Jonathan S. Shapiro shap at eros-os.com
Tue Sep 4 09:09:10 CDT 2007


I apologize for opening this topic. It was bad judgment. Since I opened
it, I better explain what I meant.

> Jonathan S. Shapiro dubitò:
>>On Mon, 2007-09-03 at 20:14 +0200, Emanuele Aina wrote:
> 
> >> That would work if Selenic was the only copyright holder.
> >>
> >> Right now you would need to ask every Mercurial contributor to relicense 
> >> his portion...
> > 
> > Hmm. This is a major bug that needs to get discussed, because it creates
> > a potential legal problem for Selenic, but this exchange certainly is
> > not the place.

Emanuele has put his finger on a problem: Selenic is not the copyright
holder for mercurial.
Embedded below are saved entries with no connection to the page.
-- a sorted list splits at key k into strictly-below / equal / strictly-above, and the
-- equal block is the filter
theorem sorted_filter_decomp {α : Type} (key : α → Int) (s : List α)
    (hs : s.Pairwise (fun a b => key a ≤ key b)) (k : Int) :
    ∃ p m q, s = p ++ m ++ q ∧ (∀ b ∈ p, key b < k) ∧ (∀ b ∈ m, key b = k) ∧
      (∀ b ∈ q, k < key b) ∧ s.filter (fun b => key b = k) = m := by
  induction s with
  | nil => exact ⟨[], [], [], by simp, by simp, by simp, by simp, by simp⟩
  | cons b s ih =>
    obtain ⟨hb, hs'⟩ := List.pairwise_cons.mp hs
    rcases lt_trichotomy (key b) k with h | h | h
    · obtain ⟨p, m, q, e, hp, hm, hq, hf⟩ := ih hs'
      refine ⟨b :: p, m, q, by simp [e], ?_, hm, hq, ?_⟩
      · intro x hx
        rcases List.mem_cons.mp hx with rfl | hx
        · exact h
        · exact hp x hx
      · simpa [List.filter_cons, h.ne] using hf
    · obtain ⟨p, m, q, e, hp, hm, hq, hf⟩ := ih hs'
      have hp0 : p = [] := by
        cases p with
        | nil => rfl
        | cons x xs =>
          have h1 : key x < k := hp x List.mem_cons_self
          have h2 : key b ≤ key x := hb x (by rw [e]; simp)
          omega
      subst hp0
      refine ⟨[], b :: m, q, by simpa using e, by simp, ?_, hq, ?_⟩
      · intro x hx
        rcases List.mem_cons.mp hx with rfl | hx
        · exact h
        · exact hm x hx
      · simpa [List.filter_cons, h] using hf
    · refine ⟨[], [], b :: s, by simp, by simp, by simp, ?_, ?_⟩
      · intro x hx
        rcases List.mem_cons.mp hx with rfl | hx
        · exact h
        · exact lt_of_lt_of_le h (hb x hx)
      · rw [List.filter_eq_nil_iff]
        intro x hx
        rcases List.mem_cons.mp hx with rfl | hx
        · simpa using (by omega : ¬ key x = k)
        · simpa using (by have := hb x hx; omega : ¬ key x = k)

theorem cmerge_skip_left (p s1 s2 : List (List Int))
    (h : ∀ a ∈ p, ∀ b ∈ s2, pyKeyA a < pyKeyB b) :
    cmerge (p ++ s1) s2 = cmerge s1 s2 := by
  induction p with
  | nil => rfl
  | cons x p ih =>
    cases s2 with
    | nil => rw [cmerge_nil_right, cmerge_nil_right]
    | cons b bs =>
      have hx := h x List.mem_cons_self b List.mem_cons_self
      show cmerge (x :: (p ++ s1)) (b :: bs) = _
      rw [cmerge, if_neg (by omega), if_pos hx]
      exact ih (fun a ha b' hb' => h a (List.mem_cons_of_mem _ ha) b' hb')

theorem cmerge_skip_right (p s1 s2 : List (List Int))
    (h : ∀ b ∈ p, ∀ a ∈ s1, pyKeyB b < pyKeyA a) :
    cmerge s1 (p ++ s2) = cmerge s1 s2 := by
  induction p with
  | nil => rfl
  | cons x p ih =>
    cases s1 with
    | nil => simp [cmerge]
    | cons a as =>
      have hx := h x List.mem_cons_self a List.mem_cons_self
      show cmerge (a :: as) (x :: (p ++ s2)) = _
      rw [cmerge, if_neg (by omega), if_neg (by omega)]
      exact ih (fun b hb a' ha' => h b (List.mem_cons_of_mem _ hb) a' ha')

theorem cmerge_block (k : Int) (x1 r1 x2 r2 : List (List Int))
    (h1 : ∀ a ∈ x1, pyKeyA a = k) (h2 : ∀ b ∈ x2, pyKeyB b = k)
    (h3 : ∀ a ∈ r1, k < pyKeyA a) (h4 : ∀ b ∈ r2, k < pyKeyB b) :
    cmerge (x1 ++ r1) (x2 ++ r2) = (x1.zip x2).map (fun p => [p.1, p.2]) ++ cmerge r1 r2 := by
  induction x1 generalizing x2 with
  | nil =>
    simp only [List.nil_append, List.zip_nil_left, List.map_nil, List.nil_append]
    exact cmerge_skip_right x2 r1 r2 (fun b hb a ha => (h2 b hb) ▸ h3 a ha)
  | cons a x1 ih =>
    cases x2 with
    | nil =>
      simp only [List.zip_nil_right, List.map_nil, List.nil_append]
      exact cmerge_skip_left (a :: x1) r1 r2
        (fun a' ha' b hb => (h1 a' ha') ▸ h4 b hb)
    | cons b x2 =>
      have ha : pyKeyA a = k := h1 a List.mem_cons_self
      have hb : pyKeyB b = k := h2 b List.mem_cons_self
      show cmerge (a :: (x1 ++ r1)) (b :: (x2 ++ r2)) = _
      rw [cmerge, if_pos (by rw [ha, hb])]
      rw [ih x2 (fun a' ha' => h1 a' (List.mem_cons_of_mem _ ha'))
        (fun b' hb' => h2 b' (List.mem_cons_of_mem _ hb'))]
      simp

-- keys strictly grow from one block of sorted table1 to the rest
theorem rest_keys_gt (a : List Int) (as : List (List Int))
    (h : (a :: as).Pairwise (fun x y => pyKeyA x ≤ pyKeyA y)) :
    ∀ x ∈ as.dropWhile (fun x => pyKeyA x = pyKeyA a), pyKeyA a < pyKeyA x := by
  induction as with
  | nil => simp
  | cons y as ih =>
    obtain ⟨ha, hrest⟩ := List.pairwise_cons.mp h
    by_cases hy : pyKeyA y = pyKeyA a
    · rw [List.dropWhile_cons_of_pos (by simpa using hy)]
      apply ih
      refine List.pairwise_cons.mpr ⟨?_, (List.pairwise_cons.mp hrest).2⟩
      exact fun x hx => ha x (List.mem_cons_of_mem _ hx)
    · rw [List.dropWhile_cons_of_neg (by simpa using hy)]
      intro x hx
      rcases List.mem_cons.mp hx with rfl | hx
      · exact lt_of_le_of_ne (ha x List.mem_cons_self) (Ne.symm hy)
      · have h1 : pyKeyA a ≤ pyKeyA y := ha y List.mem_cons_self
        have h2 : pyKeyA y ≤ pyKeyA x := (List.pairwise_cons.mp hrest).1 x hx
        omega

theorem cmerge_eq_jblocks (n : Nat) : ∀ (s1 s2 : List (List Int)), s1.length ≤ n →
    s1.Pairwise (fun x y => pyKeyA x ≤ pyKeyA y) →
    s2.Pairwise (fun x y => pyKeyB x ≤ pyKeyB y) →
    cmerge s1 s2 = jblocks (fun k => s2.filter (fun b => pyKeyB b = k)) s1 := by
  intro s1 s2
  induction n generalizing s1 with
  | zero =>
    intro hn h1 h2
    have : s1 = [] := List.length_eq_zero_iff.mp (Nat.le_zero.mp hn)
    subst this
    simp [cmerge, jblocks]
  | succ n ih =>
    intro hn h1 h2
    cases s1 with
    | nil => simp [cmerge, jblocks]
    | cons a as =>
      obtain ⟨p, m, q, e, hp, hm, hq, hf⟩ := sorted_filter_decomp pyKeyB s2 h2 (pyKeyA a)
      have hge : ∀ x ∈ a :: as, pyKeyA a ≤ pyKeyA x := by
        intro x hx
        rcases List.mem_cons.mp hx with rfl | hx
        · exact le_refl _
        · exact (List.pairwise_cons.mp h1).1 x hx
      have hblk : ∀ x ∈ a :: as.takeWhile (fun x => pyKeyA x = pyKeyA a), pyKeyA x = pyKeyA a := by
        intro x hx
        rcases List.mem_cons.mp hx with rfl | hx
        · rfl
        · simpa using List.mem_takeWhile_imp hx
      have hrest := rest_keys_gt a as h1
      have hsplit : a :: as =
          (a :: as.takeWhile (fun x => pyKeyA x = pyKeyA a)) ++
            as.dropWhile (fun x => pyKeyA x = pyKeyA a) := by
        simp [List.takeWhile_append_dropWhile]
      calc cmerge (a :: as) s2
          = cmerge (a :: as) (p ++ (m ++ q)) := by rw [← List.append_assoc, ← e]
        _ = cmerge (a :: as) (m ++ q) := by
            refine cmerge_skip_right p (a :: as) (m ++ q) ?_
            intro b hb x hx
            exact lt_of_lt_of_le (hp b hb) (hge x hx)
        _ = ((a :: as.takeWhile (fun x => pyKeyA x = pyKeyA a)).zip m).map
              (fun p => [p.1, p.2]) ++
            cmerge (as.dropWhile (fun x => pyKeyA x = pyKeyA a)) q := by
            rw [hsplit]
            exact cmerge_block (pyKeyA a) _ _ m q hblk hm hrest hq
        _ = ((a :: as.takeWhile (fun x => pyKeyA x = pyKeyA a)).zip m).map
              (fun p => [p.1, p.2]) ++
            cmerge (as.dropWhile (fun x => pyKeyA x = pyKeyA a)) s2 := by
            congr 1
            rw [e]
            refine (cmerge_skip_right (p ++ m) _ q ?_).symm
            intro b hb x hx
            rcases List.mem_append.mp hb with hb | hb
            · exact lt_of_lt_of_le (hp b hb) (le_of_lt (hrest x hx))
            · exact (hm b hb) ▸ hrest x hx
        _ = jblocks (fun k => s2.filter (fun b => pyKeyB b = k)) (a :: as) := by
            rw [jblocks, hf]
            congr 1
            refine ih _ ?_ ?_ h2
            · have := List.length_dropWhile_le (fun x => decide (pyKeyA x = pyKeyA a)) as
              simp at hn; omega
            · exact List.Pairwise.sublist ((List.dropWhile_sublist _).cons _) h1

theorem buildGroups_foldl (t2 : List (List Int)) :
    ∀ (d : PySem.Dict Int (List (List Int))) (k : Int),
    (t2.foldl (fun d row => d.modify (pyKeyB row) [] (fun g => g ++ [row])) d).get? k =
      if t2.filter (fun b => pyKeyB b = k) = [] then d.get? k
      else some (d.getD k [] ++ t2.filter (fun b => pyKeyB b = k)) := by
  induction t2 with
  | nil => intro d k; simp
  | cons b t2 ih =>
    intro d k
    rw [List.foldl_cons, ih]
    by_cases hk : pyKeyB b = k
    · have hfil : (b :: t2).filter (fun x => pyKeyB x = k) =
          b :: t2.filter (fun x => pyKeyB x = k) := by simp [hk]
      have hget : (d.modify (pyKeyB b) [] (fun g => g ++ [b])).getD k [] =
          d.getD k [] ++ [b] := by
        rw [hk, PySem.Dict.getD_modify]
        simp
      rw [hfil]
      by_cases h0 : t2.filter (fun x => pyKeyB x = k) = []
      · rw [if_pos h0]
        simp only [h0, hk, PySem.Dict.modify, PySem.Dict.get?_insert,
          PySem.Dict.getD_eq_get?_getD]
        cases d.get? k <;> simp
      · rw [if_neg h0, if_neg (by simp), hget]
        simp
    · have hfil : (b :: t2).filter (fun x => pyKeyB x = k) =
          t2.filter (fun x => pyKeyB x = k) := by simp [hk]
      rw [hfil]
      have hget? : (d.modify (pyKeyB b) [] (fun g => g ++ [b])).get? k = d.get? k := by
        rw [PySem.Dict.modify, PySem.Dict.get?_insert, if_neg (fun h => hk h.symm)]
      have hgetD : (d.modify (pyKeyB b) [] (fun g => g ++ [b])).getD k [] =
          d.getD k [] := by
        rw [PySem.Dict.getD_modify, if_neg (fun h => hk h.symm)]
      rw [hget?, hgetD]

theorem buildGroups_get? (t2 : List (List Int)) (k : Int) :
    (buildGroups t2).get? k =
      if t2.filter (fun b => pyKeyB b = k) = [] then none
      else some (t2.filter (fun b => pyKeyB b = k)) := by
  rw [buildGroups, buildGroups_foldl]
  split <;> simp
In fact, a case can be made that no copyright
holder for much of mercurial exists, because the contributions are
heavily interleaved.

This creates two problems:

1. It is not clear whether anybody can *enforce* GPL for mercurial

If you cannot show that you own a work, you have no legal standing to
enforce the license. This is why FSF, the OpenOffice team, The EROS
Group, and many others require some form of copyright assignment.
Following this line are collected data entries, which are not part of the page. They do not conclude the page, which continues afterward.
theorem pvSplitOn_go_eq : ∀ (fuel : Nat) (l cur : List Char) (acc : List (List Char)),
    l.length < fuel →
    PySem.Chars.splitOn.go [' '] fuel l cur acc = acc.reverse ++ pvSplitSp cur.reverse l := by
  intro fuel
  induction fuel with
  | zero => intro l cur acc h; omega
  | succ n ih =>
    intro l cur acc h
    cases l with
    | nil => simp [PySem.Chars.splitOn.go, pvSplitSp]
    | cons c rest =>
      by_cases hc : c = ' '
      · subst hc
        have hpre : [' '].isPrefixOf (' ' :: rest) = true := by
          rw [pvIsPrefixOf_space]; simp
        simp only [PySem.Chars.splitOn.go, hpre, if_pos, List.length_cons, List.drop_succ_cons,
          List.length_nil, List.drop_zero]
        rw [ih rest [] ((cur.reverse) :: acc) (by simp at h; omega)]
        have e : pvSplitSp cur.reverse (' ' :: rest) = cur.reverse :: pvSplitSp [] rest := by
          simp [pvSplitSp]
        rw [e]
        simp
      · have hpre : [' '].isPrefixOf (c :: rest) = false := by
          rw [pvIsPrefixOf_space]; simp [hc, Ne.symm hc]
        simp only [PySem.Chars.splitOn.go, hpre, Bool.false_eq_true, if_false]
        rw [ih rest (c :: cur) acc (by simp at h ⊢; omega)]
        have e : pvSplitSp cur.reverse (c :: rest) = pvSplitSp (cur.reverse ++ [c]) rest := by
          simp [pvSplitSp, hc]
        rw [e]
        simp

theorem pvSplitOn_eq (cs : List Char) : PySem.Chars.splitOn cs [' '] = pvSplitSp [] cs := by
  unfold PySem.Chars.splitOn
  rw [pvSplitOn_go_eq (cs.length + 1) cs [] [] (by omega)]
  simp

theorem pvSplitSp_two_of_mem {cs : List Char} (h : ' ' ∈ cs) : ∀ pre, 2 ≤ (pvSplitSp pre cs).length := by
  induction cs with
  | nil => simp at h
  | cons c rest ih =>
    intro pre
    by_cases hc : c = ' '
    · subst hc
      have e : pvSplitSp pre (' ' :: rest) = pre :: pvSplitSp [] rest := by simp [pvSplitSp]
      rw [e]
      have h1 : pvSplitSp [] rest ≠ [] := pvSplitSp_ne_nil rest []
      have h2 : 1 ≤ (pvSplitSp [] rest).length := List.length_pos_iff.mpr h1
      simp only [List.length_cons]
      omega
    · have hr : ' ' ∈ rest := by
        rcases List.mem_cons.mp h with h1 | h1
        · exact absurd h1.symm hc
        · exact h1
      have e : pvSplitSp pre (c :: rest) = pvSplitSp (pre ++ [c]) rest := by simp [pvSplitSp, hc]
      rw [e]
      exact ih hr _

theorem pvFindPop_shift (a : List (List Char)) (idx : Int) (d : Int) : ∀ st : Int,
    pvFindPop a (idx + d) (st + d) = pvFindPop a idx st := by
  induction a with
  | nil => intro st; simp [pvFindPop]
  | cons w rest ih =>
    intro st
    simp only [pvFindPop]
    by_cases h1 : st ≤ idx ∧ idx < st + (w.length : Int)
    · rw [if_pos (by omega), if_pos h1]
    · rw [if_neg (by omega), if_neg h1]
      by_cases h2 : idx = st + (w.length : Int)
      · rw [if_pos (by omega), if_pos h2]
      · rw [if_neg (by omega), if_neg h2]
        have hrec := ih (st + (w.length : Int) + 1)
        have harg : st + (w.length : Int) + 1 + d = st + d + (w.length : Int) + 1 := by ring
        rw [harg] at hrec
        rw [hrec]

theorem pvFindPop_neg (a : List (List Char)) : ∀ {idx st : Int}, idx < st → pvFindPop a idx st = a := by
  induction a with
  | nil => intro idx st _; simp [pvFindPop]
  | cons w rest ih =>
    intro idx st h
    have hL : (0 : Int) ≤ (w.length : Int) := Int.natCast_nonneg _
    simp only [pvFindPop]
    rw [if_neg (by omega), if_neg (by omega), ih (by omega)]

theorem pvFindPop_ge (a : List (List Char)) : ∀ {idx st : Int},
    st + ((pvJoinLoop a).length : Int) ≤ idx → pvFindPop a idx st = a := by
  induction a with
  | nil => intro idx st _; simp [pvFindPop]
  | cons w rest ih =>
    intro idx st h
    cases rest with
    | nil =>
      have h' : st + (w.length : Int) ≤ idx := by simpa [pvJoinLoop] using h
      rw [pvFindPop_cons, if_neg (by omega)]
      by_cases h2 : idx = st + (w.length : Int)
      · rw [if_pos h2]
      · rw [if_neg h2]
        simp [pvFindPop]
    | cons y ys =>
      have hlen : (pvJoinLoop (w :: y :: ys)).length = w.length + 1 + (pvJoinLoop (y :: ys)).length := by
        show (w ++ ' ' :: pvJoinLoop (y :: ys)).length = _
        simp only [List.length_append, List.length_cons]
        omega
      rw [hlen] at h
      rw [pvFindPop_cons, if_neg (by push_cast at h ⊢; omega), if_neg (by push_cast at h ⊢; omega),
        ih (by push_cast at h ⊢; omega)]

theorem pvFindPop_length (a : List (List Char)) (idx : Int) : ∀ st : Int,
    a.length - 1 ≤ (pvFindPop a idx st).length := by
  induction a with
  | nil => intro st; simp [pvFindPop]
  | cons w rest ih =>
    intro st
    simp only [pvFindPop]
    split
    · simp
    · split
      · simp
      · have := ih (st + (w.length : Int) + 1)
        simp only [List.length_cons]
        omega

theorem pvFF_none_iff (l : List Char) : pvFF l = none ↔ ' ' ∉ l := by
  induction l with
  | nil => simp [pvFF]
  | cons c t ih =>
    by_cases hc : c = ' '
    · subst hc; simp [pvFF]
    · simp [pvFF, hc, Option.map_eq_none_iff, ih, Ne.symm hc]

theorem pvFF_append {w : List Char} (hw : ' ' ∉ w) (rest : List Char) :
    pvFF (w ++ ' ' :: rest) = some w.length := by
  induction w with
  | nil => simp [pvFF]
  | cons a t ih =>
    have ha : a ≠ ' ' := fun h => hw (by simp [h])
    have ht : ' ' ∉ t := fun h => hw (by simp [h])
    have e : pvFF ((a :: t) ++ ' ' :: rest) = (pvFF (t ++ ' ' :: rest)).map (· + 1) := by
      simp [pvFF, ha]
    rw [e, ih ht]
    simp

theorem pvRL_none_iff (l : List Char) : pvRL l = none ↔ ' ' ∉ l := by
  induction l with
  | nil => simp [pvRL]
  | cons c t ih =>
    simp only [pvRL]
    cases h : pvRL t with
    | some j =>
      have hmem : ' ' ∈ t := by
        by_contra hmem
        rw [ih.mpr hmem] at h
        simp at h
      simp [hmem]
    | none =>
      have ht : ' ' ∉ t := ih.mp h
      by_cases hc : c = ' '
      · subst hc; simp
      · simp [hc, ht, Ne.symm hc]

theorem pvRL_append (l1 l2 : List Char) :
    pvRL (l1 ++ ' ' :: l2) =
      some (match pvRL l2 with | some j => l1.length + 1 + j | none => l1.length) := by
  induction l1 with
  | nil =>
    simp only [List.nil_append, pvRL]
    cases h : pvRL l2 with
    | none => simp
    | some j => simp; ring
  | cons c t ih =>
    have e : pvRL ((c :: t) ++ ' ' :: l2)
        = match pvRL (t ++ ' ' :: l2) with
          | some j => some (j + 1)
          | none => if c = ' ' then some 0 else none := by
      simp [pvRL]
    rw [e, ih]
    cases h : pvRL l2 with
    | none => simp
    | some j => simp; ring

theorem pvRL_append_last (xs : List Char) (c : Char) :
    pvRL (xs ++ [c]) = if c = ' ' then some xs.length else pvRL xs := by
  induction xs with
  | nil =>
    simp only [List.nil_append, pvRL]
    by_cases hc : c = ' ' <;> simp [hc]
  | cons x t ih =>
    have e : pvRL ((x :: t) ++ [c])
        = match pvRL (t ++ [c]) with
          | some j => some (j + 1)
          | none => if x = ' ' then some 0 else none := by
      simp [pvRL]
    rw [e, ih]
    by_cases hc : c = ' '
    · simp [hc]
    · simp only [if_neg hc]
      rfl

theorem pvFind_go_eq (l : List Char) : ∀ k : Nat,
    PySem.Chars.find.go [' '] l k = (match pvFF l with | some r => (k : Int) + r | none => -1) := by
  induction l with
  | nil => intro k; simp [PySem.Chars.find.go, pvFF]
  | cons c t ih =>
    intro k
    by_cases hc : c = ' '
    · subst hc
      have hpre : [' '].isPrefixOf (' ' :: t) = true := by rw [pvIsPrefixOf_space]; simp
      simp [PySem.Chars.find.go, hpre, pvFF]
    · have hpre : [' '].isPrefixOf (c :: t) = false := by
        rw [pvIsPrefixOf_space]; simp [hc, Ne.symm hc]
      simp only [PySem.Chars.find.go, hpre, Bool.false_eq_true, if_false]
      rw [ih (k + 1)]
      have e : pvFF (c :: t) = (pvFF t).map (· + 1) := by simp [pvFF, hc]
      rw [e]
      cases h : pvFF t <;> simp <;> push_cast <;> ring

theorem pvFind_eq (l : List Char) :
    PySem.Chars.find l [' '] = (match pvFF l with | some r => (r : Int) | none => -1) := by
  unfold PySem.Chars.find
  rw [pvFind_go_eq l 0]
  cases h : pvFF l <;> simp

theorem pvRfind_go_eq (l : List Char) : ∀ j : Nat,
    PySem.Chars.rfind.go l [' '] j = (match pvRL (l.take (j + 1)) with | some i => (i : Int) | none => -1) := by
  intro j
  induction j with
  | zero =>
    cases l with
    | nil =>
      simp only [PySem.Chars.rfind.go]
      rw [pvIsPrefixOf_space]
      simp [pvRL]
    | cons c t =>
      simp only [PySem.Chars.rfind.go]
      rw [pvIsPrefixOf_space]
      by_cases hc : c = ' '
      · subst hc; simp [pvRL]
      · simp [hc, pvRL, Ne.symm hc]
  | succ j ih =>
    simp only [PySem.Chars.rfind.go]
    have hd : (List.drop (j + 1) l)[0]? = l[j + 1]? := by
      rw [List.getElem?_drop]
    rw [pvIsPrefixOf_space, hd]
    cases hx : l[j + 1]? with
    | none =>
      have ht : l.take (j + 1 + 1) = l.take (j + 1) := by
        rw [List.take_succ, hx]; simp
      rw [ht, ← ih]
      simp
    | some c =>
      have ht : l.take (j + 1 + 1) = l.take (j + 1) ++ [c] := by
        rw [List.take_succ, hx]; simp
      rw [ht, pvRL_append_last]
      have hlen : (l.take (j + 1)).length = j + 1 := by
        obtain ⟨hlt, -⟩ := List.getElem?_eq_some_iff.mp hx
        rw [List.length_take]
        omega
      by_cases hc : c = ' '
      · subst hc
        rw [if_pos rfl, hlen]
        simp
      · rw [if_neg hc]
        have hbeq : (some c == some ' ') = false := by simp [hc]
        rw [hbeq]
        simp only [Bool.false_eq_true, if_false]
        exact ih

theorem pvRfind_eq (l : List Char) :
    PySem.Chars.rfind l [' '] = (match pvRL l with | some i => (i : Int) | none => -1) := by
  unfold PySem.Chars.rfind
  rw [pvRfind_go_eq l l.length, List.take_of_length_le (by omega)]

theorem pvRfindFrom_eval (cs : List Char) (k : Nat) (hk : k ≤ cs.length) :
    PySem.Chars.rfindFrom cs [' '] 0 (some (k : Int)) = PySem.Chars.rfind (cs.take k) [' '] := by
  have hc1 : ¬((cs.length : Int) < (k : Int)) := by omega
  have hc2 : ¬((k : Int) < 0) := by omega
  have hc3 : ¬((0 : Int) < 0) := by omega
  simp only [PySem.Chars.rfindFrom, hc1, hc2, hc3, if_false, Int.toNat_zero, List.drop_zero,
    Int.toNat_natCast]
  by_cases hrf : PySem.Chars.rfind (cs.take k) [' '] = -1
  · simp [hrf]
  · simp [hrf]

theorem pvFindFrom_eval (cs : List Char) (k : Nat) (hk : k ≤ cs.length) :
    PySem.Chars.findFrom cs [' '] (k : Int) none =
      (match pvFF (cs.drop k) with | some r => ((k : Int) + r) | none => -1) := by
  rw [PySem.Chars.findFrom_natCast cs [' '] k hk, pvFind_eq]
  cases h : pvFF (cs.drop k) with
  | none => simp
  | some r =>
    simp [show ((r : Nat) : Int) ≠ -1 from by omega]

theorem pvSlice_stop (cs : List Char) (j : Nat) : PySem.List.slice cs none (some (j : Int)) = cs.take j := by
  simp only [PySem.List.slice, PySem.List.clampIdx]
  rw [if_neg (by omega)]
  simp only [Int.toNat_natCast, Nat.sub_zero, List.drop_zero]
  rcases le_total j cs.length with h | h
  · rw [min_eq_left h]
  · rw [min_eq_right h, List.take_of_length_le (le_refl _), List.take_of_length_le h]

theorem pvSlice_start (cs : List Char) (j : Nat) : PySem.List.slice cs (some (j : Int)) none = cs.drop j := by
  simp only [PySem.List.slice, PySem.List.clampIdx]
  rw [if_neg (by omega)]
  simp only [Int.toNat_natCast]
  rcases le_total j cs.length with h | h
  · rw [min_eq_left h]
    apply List.take_of_length_le
    rw [List.length_drop]
  · rw [min_eq_right h, Nat.sub_self]
    simp [List.drop_eq_nil_of_le h]

theorem pvDecomp (cs : List Char) : ' ' ∉ cs ∨ ∃ w rest, ' ' ∉ w ∧ cs = w ++ ' ' :: rest := by
  induction cs with
  | nil => left; simp
  | cons c t ih =>
    by_cases hc : c = ' '
    · right; exact ⟨[], t, by simp, by simp [hc]⟩
    · rcases ih with h | ⟨w, rest, hw, rfl⟩
      · left
        simp only [List.mem_cons, not_or]
        exact ⟨Ne.symm hc, h⟩
      · right
        refine ⟨c :: w, rest, ?_, by simp⟩
        simp only [List.mem_cons, not_or]
        exact ⟨Ne.symm hc, hw⟩

theorem pvFindPop_space : ∀ (n : Nat) (cs : List Char), cs.length ≤ n → ∀ k : Nat, cs[k]? = some ' ' →
    pvFindPop (pvSplitSp [] cs) (k : Int) 0 = pvSplitSp [] cs := by
  intro n
  induction n with
  | zero =>
    intro cs hlen k hs
    rw [List.getElem?_eq_none_iff.mpr (by omega)] at hs
    simp at hs
  | succ n ih =>
    intro cs hlen k hs
    rcases pvDecomp cs with hno | ⟨w, rest, hw, rfl⟩
    · exfalso
      obtain ⟨hlt, heq⟩ := List.getElem?_eq_some_iff.mp hs
      exact hno (heq ▸ List.getElem_mem hlt)
    · rw [pvSplitSp_no_space hw [] rest, List.nil_append]
      rcases lt_trichotomy k w.length with hkL | hkL | hkL
      · exfalso
        rw [List.getElem?_append, if_pos hkL] at hs
        obtain ⟨hlt, heq⟩ := List.getElem?_eq_some_iff.mp hs
        exact hw (heq ▸ List.getElem_mem hlt)
      · simp only [pvFindPop]
        rw [if_neg (by push_cast; omega), if_pos (by push_cast; omega)]
      · simp only [pvFindPop]
        rw [if_neg (by push_cast; omega), if_neg (by push_cast; omega)]
        congr 1
        have hshift := pvFindPop_shift (pvSplitSp [] rest) ((k - w.length - 1 : Nat) : Int)
          ((w.length : Int) + 1) 0
        have harg1 : ((k : Nat) : Int) = ((k - w.length - 1 : Nat) : Int) + ((w.length : Int) + 1) := by
          push_cast; omega
        have harg2 : (0 : Int) + (w.length : Int) + 1 = 0 + ((w.length : Int) + 1) := by ring
        rw [harg1, harg2, hshift]
        apply ih rest (by simp at hlen; omega) (k - w.length - 1)
        rw [List.getElem?_append_right (by omega : w.length ≤ k)] at hs
        have e : k - w.length = (k - w.length - 1) + 1 := by omega
        rw [e] at hs
        simpa using hs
There is a simple fix: require that contributions be provided under a
joint assignment. This leaves the contributor able to do anything they
want, but it also provides ownership to Selenic, which allows them to
enforce.

I can provide a copy of our agreement as a basis if that is helpful.

2. Provenance is unknown.

There is a real possibility -- indeed, a probability -- that changes
have been contributed by people who do not actually own the work they
submitted. In the US, for example, code written by a programmer is owned
by their employer. In most states this is true even if the code is not
related to their job (which sucks, but that is a separate discussion).

If Selenic is redistributing such code, then Selenic and all downstream
redistributors are engaging in copyright violation. Unfortunately, there
is no such thing as "innocent infringement" in matters of copyright.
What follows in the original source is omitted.